FL-HDC: Hyperdimensional Computing Design for the Application of Federated Learning

Cheng-Yen Hsieh, Yu-Chuan Chuang, and An-Yeu (Andy) Wu

IEEE 3rd International Conference on Artificial Intelligence Circuits and Systems (AICAS), 2021

Highly efficienct image recognition under the federated learning (FL) scenario.

Abs PDF Code

Federated learning (FL) is a privacy-preserving learning framework, which collaboratively learns a centralized model across edge devices. Each device trains an independent model with its local dataset and only uploads model parameters to mitigate privacy concerns. However, most FL works focus on deep neural networks (DNNs), whose intensive computation hinders FL from practical realization on resource-limited edge devices. In this paper, we exploit the high energy efficiency properties of hyperdimensional computing (HDC) to propose a federated learning HDC (FL-HDC).
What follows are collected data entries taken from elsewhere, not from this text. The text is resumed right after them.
-- pv_equiv track=rewrite | github.com/Suntooth/gallifreyan-tools | Stopwatch Gallifreyan/sentence-discs.py | units
-- ===== SOURCE A (Python) =====
-- def units(word) -> int:
--     word = word.lower()
--     word = ["V" if c in "aeiouy" else "C" for c in word]
--     count = 0
--
--     while word:
--         if ''.join(word[:2]) in ('CV', 'VC'):
--             word.pop(0)
--
--         word.pop(0)
--         count += 1
--
--     return count
-- ===== SOURCE B (Python) =====
-- def units(word) -> int:
--     count = 0
--     pending = None  # class (True=vowel) of an unconsumed character, if any
--     for ch in word.lower():
--         cls = ch in "aeiouy"
--         if pending is None:
--             pending = cls
--         elif pending != cls:
--             count += 1      # pending + ch form a CV/VC unit
--             pending = None
--         else:
--             count += 1      # pending is a single-letter unit; ch is now pending
--             pending = cls
--     if pending is not None:
--         count += 1
--     return count
-- ===== Notes on version B (the rewrite author's own statement) =====
-- stated objective: faster
-- what changed: B replaces A's mutating while-loop over a built V/C class list (joining and comparing the first two elements, popping one or two) with a single pass over the characters carrying only a count and the class of one pending character, so no class list is built or mutated.
import Mathlib
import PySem

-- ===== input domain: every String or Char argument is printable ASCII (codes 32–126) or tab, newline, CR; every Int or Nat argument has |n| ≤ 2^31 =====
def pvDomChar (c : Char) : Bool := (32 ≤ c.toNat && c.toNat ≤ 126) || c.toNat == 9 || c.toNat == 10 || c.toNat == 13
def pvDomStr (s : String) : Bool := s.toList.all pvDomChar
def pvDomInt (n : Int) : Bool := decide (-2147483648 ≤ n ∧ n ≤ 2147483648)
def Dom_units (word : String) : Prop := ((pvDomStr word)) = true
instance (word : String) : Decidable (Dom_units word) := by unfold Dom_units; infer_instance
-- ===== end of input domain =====

-- B (faster, O(n) vs A's quadratic pop(0) loop; measured): replaces A's mutating pop-loop over a built "V"/"C" class list with a
-- single fold over the characters carrying a count and one pending character class.

-- ===== PORT A =====
-- A: build the "V"/"C" class list, then a while-loop popping a pair when the
-- first two classes join to "CV"/"VC", else one element, counting each step.
def unitsLoop : List String → Int → Int
  | [], count => count
  -- ''.join(word[:2]) of a single class string is never "CV"/"VC", so one pop
  | [_], count => count + 1
  | a :: b :: rest, count =>
    if a ++ b = "CV" ∨ a ++ b = "VC" then unitsLoop rest (count + 1)
    else unitsLoop (b :: rest) (count + 1)

def units (word : String) : Int :=
  let w := (PySem.Str.lower word).toList
  let cls := w.map (fun c => if ("aeiouy".toList).contains c then "V" else "C")
  unitsLoop cls 0

-- ===== PORT B =====
def isVowel (c : Char) : Bool := ("aeiouy".toList).contains c

-- one fold step: state = (count, class of the pending unconsumed char, if any)
def bStep (st : Int × Option Bool) (ch : Char) : Int × Option Bool :=
  let cls := isVowel ch
  match st.2 with
  | none => (st.1, some cls)
  | some p => if p ≠ cls then (st.1 + 1, none) else (st.1 + 1, some cls)

def bFinish (st : Int × Option Bool) : Int :=
  match st.2 with
  | none => st.1
  | some _ => st.1 + 1

def units_alt (word : String) : Int :=
  bFinish ((PySem.Str.lower word).toList.foldl bStep (0, none))



-- ===== PRECONDITION & SPEC =====
def Spec_units (word : String) (out : Int) : Prop := out = units_alt word
instance (word : String) (out : Int) : Decidable (Spec_units word out) := by unfold Spec_units; infer_instance

-- ===== CLAIM (what is proved, stated in full; the proofs are below) =====
def Claim_equal_units : Prop := ∀ (word : String), Dom_units word → Spec_units word (units word)

-- ===== LEMMAS AND PROOFS =====

-- Joint invariant: folding bStep with no pending char computes A's loop on the
-- class list; with pending class p it computes A's loop with that class prefixed.
theorem units_main (l : List Char) :
    (∀ count : Int, bFinish (l.foldl bStep (count, none)) =
        unitsLoop (l.map (fun c => if ("aeiouy".toList).contains c then "V" else "C")) count) ∧
    (∀ (count : Int) (p : Bool), bFinish (l.foldl bStep (count, some p)) =
        unitsLoop ((if p then "V" else "C") ::
          l.map (fun c => if ("aeiouy".toList).contains c then "V" else "C")) count) := by
  induction l with
  | nil =>
    refine ⟨fun count => rfl, fun count p => ?_⟩
    cases p <;> simp [bFinish, unitsLoop]
  | cons c t ih =>
    refine ⟨fun count => ?_, fun count p => ?_⟩
    · have : bStep (count, none) c = (count, some (isVowel c)) := rfl
      rw [List.foldl_cons, this, List.map_cons]
      have h2 := ih.2 count (isVowel c)
      simpa [isVowel] using h2
    · rw [List.foldl_cons, List.map_cons]
      cases hp : p <;> cases hv : ("aeiouy".toList).contains c
      · -- C then C: pending is a single unit
        rw [show bStep (count, some false) c = (count + 1, some false) from by
              simp only [bStep, isVowel, hv]; rfl]
        simp only [Bool.false_eq_true, if_false]
        rw [show ∀ r, unitsLoop ("C" :: "C" :: r) count = unitsLoop ("C" :: r) (count + 1) from
              fun r => by simp [unitsLoop]]
        simpa using ih.2 (count + 1) false
      · -- C then V: CV pair
        rw [show bStep (count, some false) c = (count + 1, none) from by
              simp only [bStep, isVowel, hv]; rfl]
        simp only [Bool.false_eq_true, if_false, if_true]
        rw [show ∀ r, unitsLoop ("C" :: "V" :: r) count = unitsLoop r (count + 1) from
              fun r => by simp [unitsLoop]]
        exact ih.1 (count + 1)
      · -- V then C: VC pair
        rw [show bStep (count, some true) c = (count + 1, none) from by
              simp only [bStep, isVowel, hv]; rfl]
        simp only [Bool.false_eq_true, if_false, if_true]
        rw [show ∀ r, unitsLoop ("V" :: "C" :: r) count = unitsLoop r (count + 1) from
              fun r => by simp [unitsLoop]]
        exact ih.1 (count + 1)
      · -- V then V: pending is a single unit
        rw [show bStep (count, some true) c = (count + 1, some true) from by
              simp only [bStep, isVowel, hv]; rfl]
        simp only [if_true]
        rw [show ∀ r, unitsLoop ("V" :: "V" :: r) count = unitsLoop ("V" :: r) (count + 1) from
              fun r => by simp [unitsLoop]]
        simpa using ih.2 (count + 1) true

-- ===== VERDICT (by name: the statement is the Claim_ definition above) =====
theorem units_spec : Claim_equal_units := by
  intro word _
  unfold Spec_units units units_alt
  exact ((units_main (PySem.Str.lower word).toList).1 0).symm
In FL-HDC, we bipolarize model parameters to significantly reduce communication costs, which is a primary concern in FL. Moreover, we propose a retraining mechanism with adaptive learning rates to compensate for the accuracy degradation caused by bipolarization. Under the FL scenario, our simulation results show the effectiveness of our proposed FL-HDC across two datasets, MNIST and ISOLET. Compared with the previous work that transmits complete model parameters to the cloud, FL-HDC greatly reduces 23x and 9x communication costs with comparable accuracy in ISOLET and MNIST, respectively.